-- pv_equiv track=rewrite | github.com/erthtry-io/erthtry.io_5 | main.py | attributes_filter
-- ===== SOURCE A (Python) =====
-- from collections import defaultdict
--
-- def attributes_filter(column, min_value):
--     """
--     Функция для фильтрации атрибутов в столбце.
--
--     Аргументы:
--     - column: столбец данных
--     - min_value: минимальное значение для отбора атрибутов
--
--     Возвращает:
--     - attributes_sorted: отфильтрованный и отсортированный список атрибутов
--     """
--     key_sorted = defaultdict(int)
--     for line in column:
--         if line is not None:
--             for key in line:
--                 key_sorted[key] += 1
--     key_filtered = {key: value for key, value in key_sorted.items() if value >= min_value}
--     attributes_sorted = sorted(key_filtered.items(), key=lambda x: x[1], reverse=True)
--     return attributes_sorted
-- ===== SOURCE B (Python) =====
-- def attributes_filter(column, min_value):
--     counts = {}
--     for line in column:
--         if line is not None:
--             for key in line:
--                 counts[key] = counts.get(key, 0) + 1
--     filtered = [(k, v) for k, v in counts.items() if v >= min_value]
--     distinct = sorted({v for _, v in filtered}, reverse=True)
--     return [item for c in distinct for item in filtered if item[1] == c]
-- ===== Notes on version B (the rewrite author's own statement) =====
-- stated objective: alternative
-- what changed: The final sorted(..., key=count, reverse=True) over the (key,count) pairs is replaced by a group-by: sort only the distinct counts descending and concatenate, for each count, the filtered pairs with that count in their first-occurrence order.
import Mathlib
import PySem

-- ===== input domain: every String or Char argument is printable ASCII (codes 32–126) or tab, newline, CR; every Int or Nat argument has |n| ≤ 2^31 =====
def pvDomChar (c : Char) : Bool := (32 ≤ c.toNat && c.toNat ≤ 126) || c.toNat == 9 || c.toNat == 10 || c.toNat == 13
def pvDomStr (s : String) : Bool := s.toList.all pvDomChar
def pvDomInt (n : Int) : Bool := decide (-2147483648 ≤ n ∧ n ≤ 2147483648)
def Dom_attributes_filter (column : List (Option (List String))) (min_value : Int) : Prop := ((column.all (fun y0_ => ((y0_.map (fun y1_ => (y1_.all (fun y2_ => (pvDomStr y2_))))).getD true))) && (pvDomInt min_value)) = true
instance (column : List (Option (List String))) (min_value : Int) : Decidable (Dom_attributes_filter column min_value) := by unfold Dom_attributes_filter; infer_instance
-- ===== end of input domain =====

-- ===== PORT A =====
-- B replaces the final key-sort of the (key,count) pairs by a group-by over the distinct counts
-- in descending order; same return value, different decomposition (objective: alternative).

-- A's counting loop (defaultdict(int); key_sorted[key] += 1)
def pvCountA (column : List (Option (List String))) : PySem.Dict String Int :=
  column.foldl (fun d line =>
    match line with
    | none => d
    | some l => l.foldl (fun d key => d.modify key 0 (· + 1)) d) PySem.Dict.empty

def attributes_filter (column : List (Option (List String))) (min_value : Int) : List (String × Int) :=
  PySem.List.sorted
    (((pvCountA column).items.filter (fun p => decide (min_value ≤ p.2))).foldl
      (fun d p => d.insert p.1 p.2) PySem.Dict.empty).items
    (fun x => x.2) true

-- ===== PORT B =====
-- B's counting loop (counts[key] = counts.get(key, 0) + 1)
def pvCountB (column : List (Option (List String))) : PySem.Dict String Int :=
  column.foldl (fun d line =>
    match line with
    | none => d
    | some l => l.foldl (fun d key => d.insert key (d.getD key 0 + 1)) d) PySem.Dict.empty

-- filtered = [(k, v) for k, v in counts.items() if v >= min_value]
def pvFiltered (column : List (Option (List String))) (min_value : Int) : List (String × Int) :=
  (pvCountB column).items.filter (fun p => decide (min_value ≤ p.2))

-- distinct = sorted({v for _, v in filtered}, reverse=True)
def pvDistinct (column : List (Option (List String))) (min_value : Int) : List Int :=
  PySem.List.sorted (PySem.Set.ofList ((pvFiltered column min_value).map (fun p => p.2)))
    (fun c => c) true

def attributes_filter_alt (column : List (Option (List String))) (min_value : Int) : List (String × Int) :=
  (pvDistinct column min_value).flatMap
    (fun c => (pvFiltered column min_value).filter (fun p => p.2 == c))

-- ===== PRECONDITION & SPEC =====
def Spec_attributes_filter (column : List (Option (List String))) (min_value : Int) (out : List (String × Int)) : Prop := out = attributes_filter_alt column min_value
instance (column : List (Option (List String))) (min_value : Int) (out : List (String × Int)) : Decidable (Spec_attributes_filter column min_value out) := by unfold Spec_attributes_filter; infer_instance

-- ===== CLAIM (what is proved, stated in full; the proofs are below) =====
def Claim_equal_attributes_filter : Prop := ∀ (column : List (Option (List String))) (min_value : Int), Dom_attributes_filter column min_value → Spec_attributes_filter column min_value (attributes_filter column min_value)

-- ===== LEMMAS AND PROOFS =====

-- structural unfolding of PySem.List.insertBy on a cons
theorem insertBy_cons_eq (before : (String × Int) → (String × Int) → Bool) (x y : String × Int) (ys : List (String × Int)) :
    PySem.List.insertBy before x (y :: ys) = if before x y then x :: y :: ys else y :: PySem.List.insertBy before x ys := rfl

theorem insertBy_append_not_before (before : (String × Int) → (String × Int) → Bool) (x : String × Int)
    (l t : List (String × Int)) (h : ∀ y ∈ l, before x y = false) :
    PySem.List.insertBy before x (l ++ t) = l ++ PySem.List.insertBy before x t := by
  induction l with
  | nil => rfl
  | cons y ys ih =>
    have hy : before x y = false := h y (by simp)
    simp only [List.cons_append, insertBy_cons_eq, hy, if_neg Bool.false_ne_true,
      ih (fun z hz => h z (by simp [hz]))]

-- inserting x into a descending bucket concatenation appends x to the end of its bucket
theorem insertBy_flatMap (cs : List Int) (F : Int → List (String × Int)) (x : String × Int)
    (hpw : cs.Pairwise (· > ·)) (hmem : x.2 ∈ cs)
    (hF : ∀ c ∈ cs, ∀ y ∈ F c, y.2 = c) :
    PySem.List.insertBy (fun a b => decide (b.2 < a.2)) x (cs.flatMap F)
      = cs.flatMap (fun c => if c = x.2 then F c ++ [x] else F c) := by
  induction cs with
  | nil => simp at hmem
  | cons c cs ih =>
    rcases List.pairwise_cons.mp hpw with ⟨hgt, hpw'⟩
    have hkeytail : ∀ y ∈ cs.flatMap F, y.2 < c := by
      intro y hy
      rcases List.mem_flatMap.mp hy with ⟨c', hc', hyc'⟩
      have := hF c' (by simp [hc']) y hyc'
      rw [this]; exact hgt c' hc'
    by_cases hc : c = x.2
    · have hhd : ∀ y ∈ F c, (fun a b : String × Int => decide (b.2 < a.2)) x y = false := by
        intro y hy
        have := hF c (by simp) y hy
        simp [this, hc]
      have htail : PySem.List.insertBy (fun a b : String × Int => decide (b.2 < a.2)) x (cs.flatMap F)
          = x :: cs.flatMap F := by
        cases hfm : cs.flatMap F with
        | nil => rfl
        | cons z zs =>
          have hz : z.2 < x.2 := hc ▸ hkeytail z (by rw [hfm]; simp)
          rw [insertBy_cons_eq]
          simp [hz]
      have hrest : cs.flatMap (fun c' => if c' = x.2 then F c' ++ [x] else F c') = cs.flatMap F := by
        apply List.flatMap_congr
        intro c' hc'
        have : c' < x.2 := by rw [← hc]; exact hgt c' hc'
        simp [show ¬ c' = x.2 by omega]
      rw [List.flatMap_cons, List.flatMap_cons,
        insertBy_append_not_before _ x (F c) (cs.flatMap F) hhd, htail, if_pos hc, hrest]
      simp
    · have hx : x.2 ∈ cs := by
        rcases List.mem_cons.mp hmem with h | h
        · exact absurd h.symm hc
        · exact h
      have hxc : x.2 < c := hgt _ hx
      have hhead : ∀ y ∈ F c, (fun a b : String × Int => decide (b.2 < a.2)) x y = false := by
        intro y hy
        have := hF c (by simp) y hy
        simp [this]; omega
      rw [List.flatMap_cons, List.flatMap_cons,
        insertBy_append_not_before _ x (F c) (cs.flatMap F) hhead,
        ih hpw' hx (fun c' hc' y hy => hF c' (by simp [hc']) y hy), if_neg hc]

-- stable descending sort by the Int component = group-by over strictly descending counts
theorem sorted_rev_eq_buckets (xs : List (String × Int)) (cs : List Int)
    (hpw : cs.Pairwise (· > ·)) (hmem : ∀ p ∈ xs, p.2 ∈ cs) :
    PySem.List.sorted xs (fun x => x.2) true = cs.flatMap (fun c => xs.filter (fun p => p.2 == c)) := by
  induction xs using List.reverseRecOn with
  | nil => simp [PySem.List.sorted]
  | append_singleton xs x ih =>
    rw [PySem.List.sorted_rev_eq_foldl_insertBy, List.foldl_append,
      ← PySem.List.sorted_rev_eq_foldl_insertBy,
      ih (fun p hp => hmem p (by simp [hp]))]
    simp only [List.foldl_cons, List.foldl_nil]
    rw [insertBy_flatMap cs _ x hpw (hmem x (by simp))
      (by intro c hc y hy; simpa using (List.mem_filter.mp hy).2)]
    apply List.flatMap_congr
    intro c hc
    rw [List.filter_append]
    by_cases h : c = x.2
    · simp [h]
    · simp [h, show x.2 ≠ c from fun e => h e.symm]

-- keys stay Nodup through the counting loop over the whole column
theorem nodup_keys_counts (column : List (Option (List String))) (d : PySem.Dict String Int)
    (hd : d.keys.Nodup) :
    (column.foldl (fun d line =>
      match line with
      | none => d
      | some l => l.foldl (fun d key => d.insert key (d.getD key 0 + 1)) d) d).keys.Nodup := by
  induction column generalizing d with
  | nil => exact hd
  | cons line rest ih =>
    cases line with
    | none => exact ih d hd
    | some l =>
      exact ih _ (PySem.Dict.nodup_keys_foldl_insert l (fun d k => d.getD k 0 + 1) d hd)

-- ===== VERDICT (by name: the statement is the Claim_ definition above) =====
theorem attributes_filter_spec : Claim_equal_attributes_filter := by
  intro column min_value _
  unfold Spec_attributes_filter attributes_filter attributes_filter_alt
  -- Dict.modify key 0 (· + 1) IS insert key (getD key 0 + 1) by definition: same counting dict
  have hcount : pvCountA column = pvCountB column := rfl
  rw [hcount]
  -- the dict comprehension rebuilt from the filtered items has exactly those items
  have hnodupkeys : (pvCountB column).keys.Nodup :=
    nodup_keys_counts column PySem.Dict.empty PySem.Dict.nodup_keys_empty
  have hnodupfst : ((pvFiltered column min_value).map Prod.fst).Nodup := by
    have hsub : (pvFiltered column min_value).Sublist (pvCountB column).items :=
      List.filter_sublist
    exact (hsub.map Prod.fst).nodup hnodupkeys
  have hitems : (((pvFiltered column min_value).foldl (fun d p => d.insert p.1 p.2)
      PySem.Dict.empty) : PySem.Dict String Int).items = pvFiltered column min_value := by
    rw [PySem.Dict.items_foldl_insert_fresh (pvFiltered column min_value) Prod.fst Prod.snd
      PySem.Dict.empty (fun a _ => PySem.Dict.contains_empty _) hnodupfst]
    simp [PySem.Dict.empty]
  rw [show ((pvCountB column).items.filter (fun p => decide (min_value ≤ p.2)))
      = pvFiltered column min_value from rfl, hitems]
  -- the sorted distinct counts are strictly descending and cover every filtered value
  have hnodupd : (pvDistinct column min_value).Nodup := by
    unfold pvDistinct
    exact ((PySem.List.sorted_perm _ _ _).symm.nodup (PySem.Set.nodup_ofList _))
  have hge : (pvDistinct column min_value).Pairwise (fun a b : Int => b ≤ a) := by
    have := PySem.List.sorted_pairwise_rev
      (PySem.Set.ofList ((pvFiltered column min_value).map (fun p => p.2))) (fun c => c)
    simpa [pvDistinct] using this
  have hpw : (pvDistinct column min_value).Pairwise (· > ·) :=
    (hge.and hnodupd).imp (fun h => lt_of_le_of_ne h.1 (Ne.symm h.2))
  have hmem : ∀ p ∈ pvFiltered column min_value, p.2 ∈ pvDistinct column min_value := by
    intro p hp
    unfold pvDistinct
    rw [PySem.List.mem_sorted, PySem.Set.mem_ofList]
    exact List.mem_map.mpr ⟨p, hp, rfl⟩
  exact sorted_rev_eq_buckets (pvFiltered column min_value) (pvDistinct column min_value) hpw hmem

__What you will do__:
Copy exactly the stretch of data above from the line with "-- from collections import defaultdict" through the line with "x: x[1], reverse=True)", and omit all other lines.

__Solution__:
-- from collections import defaultdict
--
-- def attributes_filter(column, min_value):
--     """
--     Функция для фильтрации атрибутов в столбце.
--
--     Аргументы:
--     - column: столбец данных
--     - min_value: минимальное значение для отбора атрибутов
--
--     Возвращает:
--     - attributes_sorted: отфильтрованный и отсортированный список атрибутов
--     """
--     key_sorted = defaultdict(int)
--     for line in column:
--         if line is not None:
--             for key in line:
--                 key_sorted[key] += 1
--     key_filtered = {key: value for key, value in key_sorted.items() if value >= min_value}
--     attributes_sorted = sorted(key_filtered.items(), key=lambda x: x[1], reverse=True)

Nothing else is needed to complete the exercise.